In keeping with the Russia-focused investigative information outlet Meduza, in 2014 the Russian Protection Ministry created its “information-operation troops” for motion in “cyber-confrontations with potential adversaries.”

“Later, sources within the Protection Ministry defined that these new troops had been meant to ‘disrupt the potential adversary’s data networks,’” Meduza reported in 2018. “Recruiters reportedly went in search of ‘hackers who’ve had issues with the legislation.’”

Mr. Safronov didn’t reply to a number of requests for remark. A 2018 treatise written by Aleksei Valerievich Safronov titled “One Hundred Years of GRU Navy Intelligence” explains the importance of the bat within the seal of the GRU.

“A method or one other, the bat is an emblem that unites all energetic and retired intelligence officers; it’s a image of unity and exclusivity,” Safronov wrote. “And, normally, it doesn’t matter who we’re speaking about – a secret GRU agent someplace within the military or a sniper in any of the particular forces brigades. All of them did and are doing one essential and accountable factor.”

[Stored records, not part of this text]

-- pv_equiv track=rewrite | github.com/korrenhannes/website | Backend/test.py | final_segments
-- ===== SOURCE A (Python) =====
-- def final_segments(dur, silent_segments):
--     complementary_ranges = []
--     current_start = 0
--
--     for exclude_start, exclude_end in silent_segments:
--         # Add the range before the excluded range
--         if exclude_start > current_start:
--             complementary_ranges.append((current_start, exclude_start))
--
--         # Update the current start to the end of the excluded range
--         current_start = exclude_end
--
--     # Add the range after the last excluded range
--     if current_start < dur:
--         complementary_ranges.append((current_start, dur))
--
--     return complementary_ranges
-- ===== SOURCE B (Python) =====
-- def final_segments(dur, silent_segments):
--     # Build the flat boundary sequence 0, s1, e1, s2, e2, ..., dur and take
--     # consecutive pairs; the even-positioned pairs are exactly the gaps,
--     # kept only when non-empty (a < b).
--     points = [0]
--     for s, e in silent_segments:
--         points.append(s)
--         points.append(e)
--     points.append(dur)
--     it = iter(points)
--     return [(a, b) for a, b in zip(it, it) if a < b]
-- ===== Notes on version B (the rewrite author's own statement) =====
-- stated objective: idiomatic
-- what changed: Instead of a stateful sweep carrying current_start and emitting gap ranges conditionally, B builds one flat boundary list [0, s1, e1, ..., dur] and pairs consecutive elements with zip(it, it), keeping only pairs with a < b.
import Mathlib
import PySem

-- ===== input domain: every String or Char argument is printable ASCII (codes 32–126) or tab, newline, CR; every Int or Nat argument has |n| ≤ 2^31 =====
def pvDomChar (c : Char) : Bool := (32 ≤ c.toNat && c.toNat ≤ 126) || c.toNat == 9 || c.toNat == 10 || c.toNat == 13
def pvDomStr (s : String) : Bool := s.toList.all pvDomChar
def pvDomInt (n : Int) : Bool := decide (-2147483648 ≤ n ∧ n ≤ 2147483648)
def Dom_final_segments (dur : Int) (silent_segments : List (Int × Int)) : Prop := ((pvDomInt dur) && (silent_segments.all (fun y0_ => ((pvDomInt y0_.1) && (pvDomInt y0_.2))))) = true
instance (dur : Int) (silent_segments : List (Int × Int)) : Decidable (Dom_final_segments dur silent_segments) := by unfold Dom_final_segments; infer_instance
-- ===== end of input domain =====

-- B replaces A's stateful sweep by a flat boundary list paired two at a time (idiomatic rewrite; same cost).

-- ===== PORT A =====
def final_segments (dur : Int) (silent_segments : List (Int × Int)) : List (Int × Int) :=
  let r := silent_segments.foldl
    (fun (st : List (Int × Int) × Int) seg =>
      (if seg.1 > st.2 then st.1 ++ [(st.2, seg.1)] else st.1, seg.2))
    ([], 0)
  if r.2 < dur then r.1 ++ [(r.2, dur)] else r.1

-- ===== PORT B =====
-- zip(it, it) over one iterator pairs consecutive elements; ported exactly as a
-- two-at-a-time structural recursion.
def pvPairUp : List Int → List (Int × Int)
  | a :: b :: rest => (a, b) :: pvPairUp rest
  | _ => []

def final_segments_alt (dur : Int) (silent_segments : List (Int × Int)) : List (Int × Int) :=
  let points := silent_segments.foldl (fun acc seg => acc ++ [seg.1, seg.2]) [0] ++ [dur]
  (pvPairUp points).filter (fun p => p.1 < p.2)

-- ===== PRECONDITION & SPEC =====
def Spec_final_segments (dur : Int) (silent_segments : List (Int × Int)) (out : List (Int × Int)) : Prop := out = final_segments_alt dur silent_segments
instance (dur : Int) (silent_segments : List (Int × Int)) (out : List (Int × Int)) : Decidable (Spec_final_segments dur silent_segments out) := by unfold Spec_final_segments; infer_instance

-- ===== CLAIM (what is proved, stated in full; the proofs are below) =====
def Claim_equal_final_segments : Prop := ∀ (dur : Int) (silent_segments : List (Int × Int)), Dom_final_segments dur silent_segments → Spec_final_segments dur silent_segments (final_segments dur silent_segments)

-- ===== LEMMAS AND PROOFS =====

-- B's boundary-building loop, flattened.
lemma points_foldl_eq (segs : List (Int × Int)) (init : List Int) :
    segs.foldl (fun acc seg => acc ++ [seg.1, seg.2]) init
      = init ++ segs.flatMap (fun seg => [seg.1, seg.2]) := by
  induction segs generalizing init with
  | nil => simp
  | cons s rest ih => simp [List.foldl_cons, ih, List.flatMap_cons]

-- Core invariant: A's remaining sweep from state (acc, cur) equals acc followed by
-- the filtered consecutive pairs of cur :: <flattened remaining segments> ++ [dur].
lemma sweep_eq (dur : Int) (segs : List (Int × Int)) (acc : List (Int × Int)) (cur : Int) :
    (let r := segs.foldl
        (fun (st : List (Int × Int) × Int) seg =>
          (if seg.1 > st.2 then st.1 ++ [(st.2, seg.1)] else st.1, seg.2))
        (acc, cur)
     if r.2 < dur then r.1 ++ [(r.2, dur)] else r.1)
      = acc ++ (pvPairUp (cur :: segs.flatMap (fun seg => [seg.1, seg.2]) ++ [dur])).filter
          (fun p => p.1 < p.2) := by
  induction segs generalizing acc cur with
  | nil =>
      simp only [List.foldl_nil, List.flatMap_nil, List.nil_append, List.cons_append,
        List.nil_append, pvPairUp, List.filter]
      split_ifs with h <;> simp [h]
  | cons s rest ih =>
      simp only [List.foldl_cons, List.flatMap_cons]
      rw [ih]
      by_cases h : s.1 > cur
      · simp [h, pvPairUp]
      · have h' : ¬ (cur < s.1) := h
        simp [h, pvPairUp]

-- ===== VERDICT (by name: the statement is the Claim_ definition above) =====
theorem final_segments_spec : Claim_equal_final_segments := by
  intro dur segs _
  unfold Spec_final_segments final_segments final_segments_alt
  rw [points_foldl_eq]
  simpa using sweep_eq dur segs [] 0
-- pv_equiv track=rewrite | github.com/austinliu05/Connect4 | Connect4.py | rowValue
-- ===== SOURCE A (Python) =====
-- def isPos(n):
--     if(n > 0):
--         return True
--     else:
--         return False
--
-- def rowValue(lst, score, count, disc):
--     for i, val in enumerate(lst):
--         if(isPos(val) == isPos(disc)):
--             count+=1
--         else:
--             count = 0
--         if(count == 3):
--             score += 9 * val
--         elif(count == 2):
--             score += 3 * val
--         elif(count == 1):
--             score += val
--     return score
-- ===== SOURCE B (Python) =====
-- def rowValue(lst, score, count, disc):
--     # Run-based rewrite: split the row into maximal same-sign runs and score
--     # only the runs matching disc's sign, via a position->weight table.
--     W = {1: 1, 2: 3, 3: 9}
--     match = disc > 0
--     i, n = 0, len(lst)
--     while i < n:
--         key = lst[i] > 0
--         j = i
--         while j < n and (lst[j] > 0) == key:
--             j += 1
--         if key == match:
--             pos = count if i == 0 else 0
--             for val in lst[i:j]:
--                 pos += 1
--                 score += val * W.get(pos, 0)
--         i = j
--     return score
-- ===== Notes on version B (the rewrite author's own statement) =====
-- stated objective: alternative
-- what changed: Replaces A's per-element counter with an if-chain by a run decomposition: B splits the row into maximal same-sign runs with a two-pointer scan, skips runs not matching disc's sign, and scores matching runs via a position-to-weight table {1:1,2:3,3:9}, carrying the incoming count only into a matching run that starts at index 0.
import Mathlib
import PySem

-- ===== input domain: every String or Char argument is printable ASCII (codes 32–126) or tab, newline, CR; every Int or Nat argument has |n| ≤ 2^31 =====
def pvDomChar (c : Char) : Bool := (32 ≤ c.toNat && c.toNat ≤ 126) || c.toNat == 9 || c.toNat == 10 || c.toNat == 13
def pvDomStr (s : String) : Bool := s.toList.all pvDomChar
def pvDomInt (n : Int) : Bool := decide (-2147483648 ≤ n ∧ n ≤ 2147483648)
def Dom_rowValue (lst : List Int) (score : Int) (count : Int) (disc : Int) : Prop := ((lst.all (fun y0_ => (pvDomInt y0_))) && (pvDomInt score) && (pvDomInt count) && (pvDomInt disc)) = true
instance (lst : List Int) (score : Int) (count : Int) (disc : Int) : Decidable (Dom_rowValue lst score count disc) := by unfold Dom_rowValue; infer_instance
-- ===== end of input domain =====

-- B rewrites A's per-element counter loop as a run decomposition (maximal same-sign
-- runs, weight table {1:1,2:3,3:9}); objective: alternative decomposition, same cost.

-- ===== PORT A =====
def isPos (n : Int) : Bool := if n > 0 then true else false

def rowValueStep (disc : Int) (p : Int × Int) (val : Int) : Int × Int :=
  let count := if isPos val = isPos disc then p.2 + 1 else 0
  let score :=
    if count = 3 then p.1 + 9 * val
    else if count = 2 then p.1 + 3 * val
    else if count = 1 then p.1 + val
    else p.1
  (score, count)

def rowValue (lst : List Int) (score : Int) (count : Int) (disc : Int) : Int :=
  (lst.foldl (rowValueStep disc) (score, count)).1

-- ===== PORT B =====
-- the weight dict W = {1: 1, 2: 3, 3: 9}
def wTable : PySem.Dict Int Int := PySem.Dict.ofList [(1, 1), (2, 3), (3, 9)]

-- inner while loop `while j < n and (lst[j] > 0) == key: j += 1`:
-- returns (the run lst[i:j], the remainder lst[j:])
def spanKey (key : Bool) : List Int → List Int × List Int
  | [] => ([], [])
  | v :: rest =>
    if decide (v > 0) = key then
      let p := spanKey key rest
      (v :: p.1, p.2)
    else ([], v :: rest)

theorem spanKey_snd_length (key : Bool) (l : List Int) :
    (spanKey key l).2.length ≤ l.length := by
  induction l with
  | nil => simp [spanKey]
  | cons v rest ih =>
    simp only [spanKey]
    split
    · simpa using Nat.le_succ_of_le ih
    · simp

-- the for-loop `for val in lst[i:j]: pos += 1; score += val * W.get(pos, 0)`
def runScore (score pos : Int) (run : List Int) : Int × Int :=
  run.foldl (fun p val => (p.1 + val * wTable.getD (p.2 + 1) 0, p.2 + 1)) (score, pos)

-- outer while loop; `first` tracks `i == 0`
def altGo (l : List Int) (score count : Int) (m : Bool) (first : Bool) : Int :=
  match l with
  | [] => score
  | v :: rest =>
    let key := decide (v > 0)
    let sp := spanKey key rest
    if key = m then
      altGo sp.2 (runScore score (if first then count else 0) (v :: sp.1)).1 count m false
    else
      altGo sp.2 score count m false
termination_by l.length
decreasing_by
  all_goals exact Nat.lt_succ_of_le (spanKey_snd_length _ rest)

def rowValue_alt (lst : List Int) (score : Int) (count : Int) (disc : Int) : Int :=
  altGo lst score count (decide (disc > 0)) true

-- ===== PRECONDITION & SPEC =====
def Spec_rowValue (lst : List Int) (score : Int) (count : Int) (disc : Int) (out : Int) : Prop := out = rowValue_alt lst score count disc
instance (lst : List Int) (score : Int) (count : Int) (disc : Int) (out : Int) : Decidable (Spec_rowValue lst score count disc out) := by unfold Spec_rowValue; infer_instance

-- ===== CLAIM (what is proved, stated in full; the proofs are below) =====
def Claim_equal_rowValue : Prop := ∀ (lst : List Int) (score : Int) (count : Int) (disc : Int), Dom_rowValue lst score count disc → Spec_rowValue lst score count disc (rowValue lst score count disc)

-- ===== LEMMAS AND PROOFS =====

theorem isPos_eq (n : Int) : isPos n = decide (n > 0) := by
  simp [isPos]

theorem spanKey_append (key : Bool) (l : List Int) :
    (spanKey key l).1 ++ (spanKey key l).2 = l := by
  induction l with
  | nil => simp [spanKey]
  | cons v rest ih =>
    simp only [spanKey]
    split
    · simpa using ih
    · simp

theorem spanKey_all (key : Bool) (l : List Int) :
    ∀ v ∈ (spanKey key l).1, decide (v > 0) = key := by
  induction l with
  | nil => simp [spanKey]
  | cons v rest ih =>
    simp only [spanKey]
    split
    · rename_i h
      intro w hw
      rcases List.mem_cons.mp hw with rfl | hw
      · exact h
      · exact ih w hw
    · simp

theorem spanKey_snd_head (key : Bool) (l : List Int) (w : Int) (ws : List Int)
    (h : (spanKey key l).2 = w :: ws) : decide (w > 0) ≠ key := by
  induction l with
  | nil => simp [spanKey] at h
  | cons v rest ih =>
    simp only [spanKey] at h
    split at h
    · exact ih h
    · rename_i hne
      obtain ⟨rfl, rfl⟩ : v = w ∧ rest = ws := by simpa using h
      exact hne

theorem wTable_getD (k : Int) :
    wTable.getD k 0 = if k = 1 then 1 else if k = 2 then 3 else if k = 3 then 9 else 0 := by
  have hw : wTable = PySem.Dict.mk [(1, 1), (2, 3), (3, 9)] := by decide
  rw [hw, PySem.Dict.getD_eq_get?_getD]
  simp only [PySem.Dict.get?_mk_cons, beq_iff_eq]
  split_ifs with h1 h2 h3 <;> simp [PySem.Dict.get?] <;> omega

-- matching element: A's step is B's weighted add
theorem step_match (disc v s c : Int) (h : isPos v = isPos disc) :
    rowValueStep disc (s, c) v = (s + v * wTable.getD (c + 1) 0, c + 1) := by
  simp only [rowValueStep, h, wTable_getD]
  split_ifs <;> simp_all <;> ring

-- non-matching element: A's step resets the counter and adds nothing
theorem step_nomatch (disc v s c : Int) (h : isPos v ≠ isPos disc) :
    rowValueStep disc (s, c) v = (s, 0) := by
  simp [rowValueStep, h]

theorem fold_match_run (disc : Int) (run : List Int)
    (h : ∀ v ∈ run, isPos v = isPos disc) :
    ∀ s c, run.foldl (rowValueStep disc) (s, c) = runScore s c run := by
  induction run with
  | nil => intro s c; rfl
  | cons v rest ih =>
    intro s c
    have hv : isPos v = isPos disc := h v (List.mem_cons_self)
    simp only [List.foldl_cons, step_match disc v s c hv, runScore, List.foldl_cons]
    exact ih (fun w hw => h w (List.mem_cons_of_mem _ hw)) _ _

theorem fold_nomatch_run (disc : Int) (run : List Int) (hne : run ≠ [])
    (h : ∀ v ∈ run, isPos v ≠ isPos disc) :
    ∀ s c, run.foldl (rowValueStep disc) (s, c) = (s, 0) := by
  induction run with
  | nil => exact absurd rfl hne
  | cons v rest ih =>
    intro s c
    have hv : isPos v ≠ isPos disc := h v (List.mem_cons_self)
    simp only [List.foldl_cons, step_nomatch disc v s c hv]
    rcases rest with - | ⟨w, ws⟩
    · rfl
    · exact ih (by simp) (fun w hw => h w (List.mem_cons_of_mem _ hw)) s 0

-- the counter value is irrelevant when the next element does not match (or the tail is empty)
theorem fold_tail_count_irrel (disc : Int) (tail : List Int)
    (h : ∀ w ws, tail = w :: ws → isPos w ≠ isPos disc) (s c c' : Int) :
    (tail.foldl (rowValueStep disc) (s, c)).1 = (tail.foldl (rowValueStep disc) (s, c')).1 := by
  rcases tail with - | ⟨w, ws⟩
  · rfl
  · have hw := h w ws rfl
    simp only [List.foldl_cons, step_nomatch disc w s c hw, step_nomatch disc w s c' hw]

-- altGo with first = false ignores count; with count = 0 the flag is irrelevant
theorem altGo_false_eq (n : ℕ) : ∀ (l : List Int) (s c : Int) (m : Bool),
    l.length ≤ n → altGo l s c m false = altGo l s 0 m true := by
  induction n with
  | zero =>
    intro l s c m hl
    rw [List.length_eq_zero_iff.mp (Nat.le_zero.mp hl)]
    simp [altGo]
  | succ n ih =>
    intro l s c m hl
    rcases l with - | ⟨v, rest⟩
    · simp [altGo]
    · have hlen : (spanKey (decide (v > 0)) rest).2.length ≤ n :=
        le_trans (spanKey_snd_length _ rest) (by simpa using hl)
      rw [altGo, altGo]
      simp only [Bool.false_eq_true, if_false, if_true]
      split
      · rw [ih _ _ c _ hlen, ih _ _ 0 _ hlen]
      · rw [ih _ _ c _ hlen, ih _ _ 0 _ hlen]

theorem fold_eq_altGo (n : ℕ) : ∀ (l : List Int) (s c disc : Int),
    l.length ≤ n →
    (l.foldl (rowValueStep disc) (s, c)).1 = altGo l s c (isPos disc) true := by
  induction n with
  | zero =>
    intro l s c disc hl
    rw [List.length_eq_zero_iff.mp (Nat.le_zero.mp hl)]
    simp [altGo]
  | succ n ih =>
    intro l s c disc hl
    rcases l with - | ⟨v, rest⟩
    · simp [altGo]
    · set key := decide (v > 0) with hkey
      set sp := spanKey key rest with hsp
      have hsplit : v :: rest = (v :: sp.1) ++ sp.2 := by
        simp [hsp, spanKey_append key rest]
      have hlen : sp.2.length ≤ n := le_trans (spanKey_snd_length _ rest) (by simpa using hl)
      have htail : ∀ w ws, sp.2 = w :: ws → decide (w > 0) ≠ key :=
        fun w ws h => spanKey_snd_head key rest w ws (hsp ▸ h)
      rw [altGo]
      by_cases hm : key = isPos disc
      · -- matching run
        have hall : ∀ u ∈ v :: sp.1, isPos u = isPos disc := by
          intro u hu
          rcases List.mem_cons.mp hu with rfl | hu
          · rw [isPos_eq, ← hkey, hm]
          · rw [isPos_eq, spanKey_all key rest u (hsp ▸ hu), hm]
        have htail' : ∀ w ws, sp.2 = w :: ws → isPos w ≠ isPos disc := by
          intro w ws h
          rw [isPos_eq, ← hm]
          exact htail w ws h
        rw [hsplit, List.foldl_append, fold_match_run disc _ hall s c]
        rcases hrs : runScore s c (v :: sp.1) with ⟨s', p'⟩
        rw [fold_tail_count_irrel disc sp.2 htail' s' p' 0, ih sp.2 s' 0 disc hlen,
          ← altGo_false_eq n sp.2 s' c (isPos disc) hlen]
        simp only [← hkey, ← hsp, if_pos hm, ite_true, hrs]
      · -- non-matching run: A resets the counter and adds nothing across it
        have hall : ∀ u ∈ v :: sp.1, isPos u ≠ isPos disc := by
          intro u hu
          rcases List.mem_cons.mp hu with rfl | hu
          · rw [isPos_eq, ← hkey]; exact hm
          · rw [isPos_eq, spanKey_all key rest u (hsp ▸ hu)]; exact hm
        rw [hsplit, List.foldl_append, fold_nomatch_run disc _ (by simp) hall s c,
          ih sp.2 s 0 disc hlen, ← altGo_false_eq n sp.2 s c (isPos disc) hlen]
        simp only [← hkey, ← hsp, if_neg hm]

-- ===== VERDICT (by name: the statement is the Claim_ definition above) =====
theorem rowValue_spec : Claim_equal_rowValue := by
  intro lst score count disc _
  unfold Spec_rowValue rowValue rowValue_alt
  rw [fold_eq_altGo lst.length lst score count disc (le_refl _), isPos_eq]
-- the whole equivalence on a nonempty list
theorem pv_main (p0 : Int × Int) (rest : List (Int × Int)) :
    shape_to_matrix (p0 :: rest) = shape_to_matrix_alt (p0 :: rest) := by
  have hA : shape_to_matrix (p0 :: rest) =
      ((rest.map (fun p => p.1)).foldl min p0.1,
        (p0 :: rest).foldl
          (pvFill ((rest.map (fun p => p.1)).foldl min p0.1)
            ((rest.map (fun p => p.2)).foldl min p0.2))
          ((PySem.List.pyRange 0
              ((rest.map (fun p => p.2)).foldl max p0.2 -
                (rest.map (fun p => p.2)).foldl min p0.2 + 1) 1).map
            (fun _ => PySem.List.pyRepeat [(0 : Int)]
              ((rest.map (fun p => p.1)).foldl max p0.1 -
                (rest.map (fun p => p.1)).foldl min p0.1 + 1)))) := by
    simp only [shape_to_matrix, List.map_cons, PySem.List.min?_id_cons,
      PySem.List.max?_id_cons]
  have hupd : (p0 :: rest).foldl pvUpd (p0, p0) =
      (((rest.map (fun p => p.1)).foldl min p0.1, (rest.map (fun p => p.2)).foldl min p0.2),
       ((rest.map (fun p => p.1)).foldl max p0.1, (rest.map (fun p => p.2)).foldl max p0.2)) := by
    rw [show (p0, p0) = ((p0.1, p0.2), (p0.1, p0.2)) from rfl, pvUpd_foldl]
    simp
  have hB : shape_to_matrix_alt (p0 :: rest) =
      ((rest.map (fun p => p.1)).foldl min p0.1,
        (PySem.List.pyRange ((rest.map (fun p => p.2)).foldl min p0.2)
            ((rest.map (fun p => p.2)).foldl max p0.2 + 1) 1).map (fun y =>
          (PySem.List.pyRange ((rest.map (fun p => p.1)).foldl min p0.1)
              ((rest.map (fun p => p.1)).foldl max p0.1 + 1) 1).map (fun x =>
            if PySem.Set.contains (PySem.Set.ofList (p0 :: rest)) (x, y) then (1 : Int)
            else 0))) := by
    simp only [shape_to_matrix_alt, hupd]
  rw [hA, hB]
  set mnx := (rest.map (fun p => p.1)).foldl min p0.1 with hmnx
  set mny := (rest.map (fun p => p.2)).foldl min p0.2 with hmny
  set mxx := (rest.map (fun p => p.1)).foldl max p0.1 with hmxx
  set mxy := (rest.map (fun p => p.2)).foldl max p0.2 with hmxy
  have hbnd : ∀ p ∈ p0 :: rest, mnx ≤ p.1 ∧ mny ≤ p.2 ∧ p.1 ≤ mxx ∧ p.2 ≤ mxy := by
    intro p hp
    rcases List.mem_cons.mp hp with h | h
    · subst h
      exact ⟨pvFoldl_min_le_init _ _, pvFoldl_min_le_init _ _,
        pvInit_le_foldl_max _ _, pvInit_le_foldl_max _ _⟩
    · exact ⟨pvFoldl_min_le_mem _ _ _ (List.mem_map_of_mem h),
        pvFoldl_min_le_mem _ _ _ (List.mem_map_of_mem h),
        pvMem_le_foldl_max _ _ _ (List.mem_map_of_mem h),
        pvMem_le_foldl_max _ _ _ (List.mem_map_of_mem h)⟩
  set W : Nat := (mxx - mnx + 1).toNat with hW
  set H : Nat := (mxy - mny + 1).toNat with hH
  set init : List (List Int) := (PySem.List.pyRange 0 (mxy - mny + 1) 1).map
    (fun _ => PySem.List.pyRepeat [(0 : Int)] (mxx - mnx + 1)) with hinitdef
  have hinitlen : init.length = H := by
    simp [hinitdef, PySem.List.length_pyRange_one, hH]
  have hinitrow : ∀ r ∈ init, r.length = W := by
    intro r hr
    simp only [hinitdef, List.mem_map] at hr
    obtain ⟨x, _, rfl⟩ := hr
    simp [PySem.List.pyRepeat_singleton, hW]
  have hinit0 : ∀ i j : Nat, ((init.getD i []).getD j 0) = 0 := by
    intro i j
    rw [List.getD_eq_getElem?_getD,
      show init.getD i [] = init[i]?.getD [] from List.getD_eq_getElem?_getD]
    rcases h : init[i]? with _ | r
    · simp
    · have hr : r ∈ init := List.mem_of_getElem? h
      simp only [hinitdef, List.mem_map] at hr
      obtain ⟨x, _, rfl⟩ := hr
      simp only [Option.getD_some, PySem.List.pyRepeat_singleton,
        List.getElem?_replicate]
      split <;> rfl
  have hboundsW : ∀ p ∈ p0 :: rest,
      mnx ≤ p.1 ∧ mny ≤ p.2 ∧ (p.2 - mny).toNat < init.length ∧ (p.1 - mnx).toNat < W := by
    intro p hp
    obtain ⟨h1, h2, h3, h4⟩ := hbnd p hp
    refine ⟨h1, h2, ?_, ?_⟩
    · rw [hinitlen]; omega
    · omega
  obtain ⟨hAl, hArw, hAe⟩ := pvFill_spec mnx mny W (p0 :: rest) init hinitrow hboundsW
  refine Prod.ext rfl ?_
  dsimp only
  apply List.ext_getElem
  · rw [hAl, hinitlen]
    simp only [List.length_map, PySem.List.length_pyRange_one, hH]
    omega
  intro i h1 h2
  have hiH : i < H := by rw [hAl, hinitlen] at h1; exact h1
  rw [List.getElem_map, PySem.List.getElem_pyRange_one]
  apply List.ext_getElem
  · rw [hArw _ (List.getElem_mem h1)]
    simp only [List.length_map, PySem.List.length_pyRange_one, hW]
    omega
  intro j hj1 hj2
  have hjW : j < W := by rw [hArw _ (List.getElem_mem h1)] at hj1; exact hj1
  rw [List.getElem_map, PySem.List.getElem_pyRange_one]
  have hAg : (((p0 :: rest).foldl (pvFill mnx mny) init)[i]'h1)[j]'hj1 =
      (((p0 :: rest).foldl (pvFill mnx mny) init).getD i []).getD j 0 := by
    have e1 : ((p0 :: rest).foldl (pvFill mnx mny) init).getD i [] =
        ((p0 :: rest).foldl (pvFill mnx mny) init)[i]'h1 := by
      rw [List.getD_eq_getElem?_getD, List.getElem?_eq_getElem h1]; rfl
    rw [e1, List.getD_eq_getElem?_getD, List.getElem?_eq_getElem hj1]; rfl
  rw [hAg, hAe i j (by rw [hinitlen]; exact hiH) hjW, hinit0, pvContains_ofList]
  by_cases hm : (mnx + (j : Int), mny + (i : Int)) ∈ p0 :: rest <;> simp [hm]

-- ===== VERDICT (by name: the statement is the Claim_ definition above) =====
theorem shape_to_matrix_spec : Claim_equal_shape_to_matrix := by
  intro shape _ hpre
  unfold Spec_shape_to_matrix
  match shape, hpre with
  | p0 :: rest, _ => exact pv_main p0 rest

It’s unclear what position Mr. Safronov performs or performed within the GRU, but it surely appears seemingly the navy intelligence company would have exploited his appreciable technical abilities, information and connections on the Russian cybercrime boards.

Looking out on Safronov’s area uposter[.]ru in Constella Intelligence reveals that this area was utilized in 2022 to register an account at a well-liked Spanish-language dialogue discussion board devoted to serving to candidates put together for a profession within the Guardia Civil, one in all Spain’s two nationwide police forces. Pivoting on that Russian IP in Constella exhibits three different accounts had been created on the similar Spanish consumer discussion board across the similar date.

Mark Rasch is a former cybercrime prosecutor for the U.S. Division of Justice who now serves as chief authorized officer for the New York cybersecurity agency Unit 221B. Rasch stated there has at all times been an in depth relationship between the GRU and the Russian hacker group, noting that within the early 2000s the GRU was soliciting hackers with the abilities essential to hack US banks with a view to procure funds to assist finance Russia’s struggle in Chechnya.

“The man is closely hooked into the Russian cyber group, and that’s helpful for intelligence companies,” Rasch stated. “He may have been infiltrating the group to watch it for the GRU. Or he may simply be a man carrying a navy uniform.”